Find the number of possible solutions for $x,y,z$ for each the following cases.

 

$Case\ 1.$    Case of unlimited repetition.

                  $x + y +z = 10$ and $x \geq 0\ , y \geq 0,\ z \geq 0 $


$Case\ 2 $   Case of unlimited repetition with variable lower bounds

                     $x + y +z = 10$ and $x \geq 1\ , y \geq  2 \ , z \geq 3\ $


$Case\ 3 $    case when upper bounds and lower bounds are given , no variable can be greater than upper bound.
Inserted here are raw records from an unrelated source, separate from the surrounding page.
theorem bestPass (arr lft rgt : List Int)
    (hl : ∀ j, j < arr.length → lft.getD j 0 = nsl arr j)
    (hr : ∀ j, j < arr.length → rgt.getD j 0 = nsr arr j) :
    ∀ i, i ≤ arr.length →
      ((List.range i).foldl (bestStep arr lft rgt) (List.replicate (arr.length + 1) none)).length
          = arr.length + 1 ∧
      ∀ w, w ≤ arr.length →
        IsOMax arr (fun t => t < i ∧ spanN arr t = w)
          (((List.range i).foldl (bestStep arr lft rgt) (List.replicate (arr.length + 1) none)).getD w none) := by
  intro i
  induction i with
  | zero =>
    intro _
    refine ⟨by simp, ?_⟩
    intro w hw
    have hrep : (List.replicate (arr.length + 1) (none : Option Int)).getD w none = none := by
      rcases Nat.lt_or_ge w (arr.length + 1) with h | h
      · rw [List.getD_eq_getElem _ _ (by simpa using h), List.getElem_replicate]
      · rw [List.getD_eq_default _ _ (by simpa using h)]
    simp only [List.range_zero, List.foldl_nil, hrep]
    exact fun t ht => absurd ht.1 (Nat.not_lt_zero t)
  | succ m ih =>
    intro hi
    obtain ⟨hlen, hchar⟩ := ih (by omega)
    rw [List.range_succ, List.foldl_append]
    simp only [List.foldl_cons, List.foldl_nil]
    set b := (List.range m).foldl (bestStep arr lft rgt) (List.replicate (arr.length + 1) none) with hb
    have hm : m < arr.length := by omega
    have hspan := spanN_facts arr m hm
    have hwm : (rgt.getD m 0 - lft.getD m 0 - 1).toNat = spanN arr m := by
      rw [hl m hm, hr m hm]; rfl
    have hwlt : spanN arr m < b.length := by omega
    -- the three branches of bestStep
    have hbranch : ∀ (bb : List (Option Int)), bb = bestStep arr lft rgt b m →
        (bb = b.set (spanN arr m) (some (arr.getD m 0)) ∧
          (b.getD (spanN arr m) none = none ∨
           ∃ mv, b.getD (spanN arr m) none = some mv ∧ arr.getD m 0 > mv)) ∨
        (bb = b ∧ ∃ mv, b.getD (spanN arr m) none = some mv ∧ ¬ arr.getD m 0 > mv) := by
      intro bb hbb
      unfold bestStep at hbb
      rw [hwm] at hbb
      cases hcase : b.getD (spanN arr m) none with
      | none =>
        left
        rw [hcase] at hbb
        exact ⟨hbb, Or.inl rfl⟩
      | some mv =>
        have hbb' : bb = if arr.getD m 0 > mv then
            b.set (spanN arr m) (some (arr.getD m 0)) else b := by
          rw [hcase] at hbb
          exact hbb
        by_cases hgt : arr.getD m 0 > mv
        · left
          rw [if_pos hgt] at hbb'
          exact ⟨hbb', Or.inr ⟨mv, rfl, hgt⟩⟩
        · right
          rw [if_neg hgt] at hbb'
          exact ⟨hbb', mv, rfl, hgt⟩
    rcases hbranch _ rfl with ⟨hbb, hval⟩ | ⟨hbb, mv, hmv, hng⟩
    · rw [hbb]
      refine ⟨by simpa using hlen, ?_⟩
      intro w hw
      by_cases hweq : w = spanN arr m
      · subst hweq
        rw [getD_set_lt _ _ _ _ hwlt]
        rcases hval with hnone | ⟨mv, hmv, hgt⟩
        · have hold := hchar _ hw
          rw [hnone] at hold
          refine ⟨⟨m, ⟨by omega, rfl⟩, rfl⟩, ?_⟩
          rintro t ⟨ht1, ht2⟩
          rcases Nat.lt_succ_iff_lt_or_eq.mp ht1 with h | rfl
          · exact absurd ⟨h, ht2⟩ (hold t)
          · exact le_refl _
        · have hold := hchar _ hw
          rw [hmv] at hold
          obtain ⟨_, hle⟩ := hold
          refine ⟨⟨m, ⟨by omega, rfl⟩, rfl⟩, ?_⟩
          rintro t ⟨ht1, ht2⟩
          rcases Nat.lt_succ_iff_lt_or_eq.mp ht1 with h | rfl
          · exact le_trans (hle t ⟨h, ht2⟩) (by omega)
          · exact le_refl _
      · rw [getD_set_ne _ _ _ _ _ (fun hc => hweq hc.symm)]
        have hiff : ∀ t, (t < m ∧ spanN arr t = w) ↔ (t < m + 1 ∧ spanN arr t = w) := by
          intro t
          constructor
          · rintro ⟨h1, h2⟩; exact ⟨by omega, h2⟩
          · rintro ⟨h1, h2⟩
            rcases Nat.lt_succ_iff_lt_or_eq.mp h1 with h | rfl
            · exact ⟨h, h2⟩
            · exact absurd h2 (fun hc => hweq hc.symm)
        exact IsOMax_congr hiff (hchar w hw)
    · rw [hbb]
      refine ⟨hlen, ?_⟩
      intro w hw
      by_cases hweq : w = spanN arr m
      · subst hweq
        have hold := hchar _ hw
        rw [hmv] at hold ⊢
        obtain ⟨⟨t0, ht0, ht0v⟩, hle⟩ := hold
        refine ⟨⟨t0, ⟨by omega, ht0.2⟩, ht0v⟩, ?_⟩
        rintro t ⟨ht1, ht2⟩
        rcases Nat.lt_succ_iff_lt_or_eq.mp ht1 with h | rfl
        · exact hle t ⟨h, ht2⟩
        · omega
      · have hiff : ∀ t, (t < m ∧ spanN arr t = w) ↔ (t < m + 1 ∧ spanN arr t = w) := by
          intro t
          constructor
          · rintro ⟨h1, h2⟩; exact ⟨by omega, h2⟩
          · rintro ⟨h1, h2⟩
            rcases Nat.lt_succ_iff_lt_or_eq.mp h1 with h | rfl
            · exact ⟨h, h2⟩
            · exact absurd h2 (fun hc => hweq hc.symm)
        exact IsOMax_congr hiff (hchar w hw)
-- ---- window-minimum mathematics ----
theorem spanN_ge (arr : List Int) {w j s : Nat} (hw : 1 ≤ w) (hjw : j + w ≤ arr.length)
    (hs1 : j ≤ s) (hs2 : s < j + w)
    (hmin : ∀ k, j ≤ k → k < j + w → arr.getD s 0 ≤ arr.getD k 0) : w ≤ spanN arr s := by
  have hsn : s < arr.length := by omega
  have hf := spanN_facts arr s hsn
  have hnsl : nsl arr s < (j : Int) := by
    have := gmax_lt_of (fun k => decide (arr.getD k 0 < arr.getD s 0)) (i := s) (j := j) ?_
    · unfold nsl
      rcases this with h | h
      · exact h
      · rw [h]; omega
    · intro k hk1 hk2
      simp only [decide_eq_false_iff_not, not_lt]
      exact hmin k hk1 (by omega)
  have hnsr : ((j + w : Nat) : Int) ≤ nsr arr s := by
    unfold nsr
    apply lmin_ge_of _ (by omega) (by omega)
    intro k hk1 hk2
    simp only [decide_eq_false_iff_not, not_lt]
    exact hmin k (by omega) (by omega)
  push_cast at hnsr
  omega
                    $x + y +z = 10$ and $10 \geq x \geq 0\ , \ 10 \geq y \geq  0 \ , 10 \geq z \geq 0\ $


$Case\ 4 $    case when upper bounds and lower bounds are given , lower bounds are different, no variable can be greater than upper bound

                     $x + y +z = 10$ and $10 \geq x \geq 1\ , \ 10 \geq y \geq  2 \ , 10 \geq z \geq 3\ $


$Case\ 5 $    case when upper bounds and lower bounds are given , only 1 variable can be greater than upper bound in the invalid case that gives correct sum like 11+2+3 = 16

                     $x + y +z = 16$ and $10 \geq x \geq 0\ , \ 10 \geq y \geq  0 \ , 10 \geq z \geq 0\ $


$Case\ 6 $    case when upper bounds and lower bounds are given , lower bounds are different ,only 1 variable can be greater than upper bound in the invalid case that gives correct sum like 11+2+3 = 16

                     $x + y +z = 16$ and $10 \geq x \geq 1\ , \ 10 \geq y \geq  2 \ , 10 \geq z \geq 3\ $


$Case\ 7 $    case when upper bounds and lower bounds are given , only 2 variable can be greater than upper bound in the invalid case that gives correct sum  like 11+11+3 =25

                      $x + y +z = 25$ and $10 \geq x \geq 0\ , \ 10 \geq y \geq  0 \ , 10 \geq z \geq 0\ $


$Case\ 8 $    case when upper bounds and lower bounds are given , lower bounds are different ,only 2 variable can be greater than upper bound in the invalid case that gives correct sum like 11+11+3 =25

                    $x + y +z = 25$ and $10 \geq x \geq 1\ , \ 10 \geq y \geq  2 \ , 10 \geq z \geq 3\ $


$Case\ 9 $   case when upper bounds and lower bounds are given , lower bounds are different ,all variable can be greater than upper bound in the invalid case that gives correct sum like 11+11+11 = 33

                   $x + y +z = 33$ and $10 \geq x \geq 1\ , \ 10 \geq y \geq  2 \ , 10 \geq z \geq 3\ $


$Case\ 10 $    case when upper bounds and lower bounds are given , and both upper bound and lower bounds are variable.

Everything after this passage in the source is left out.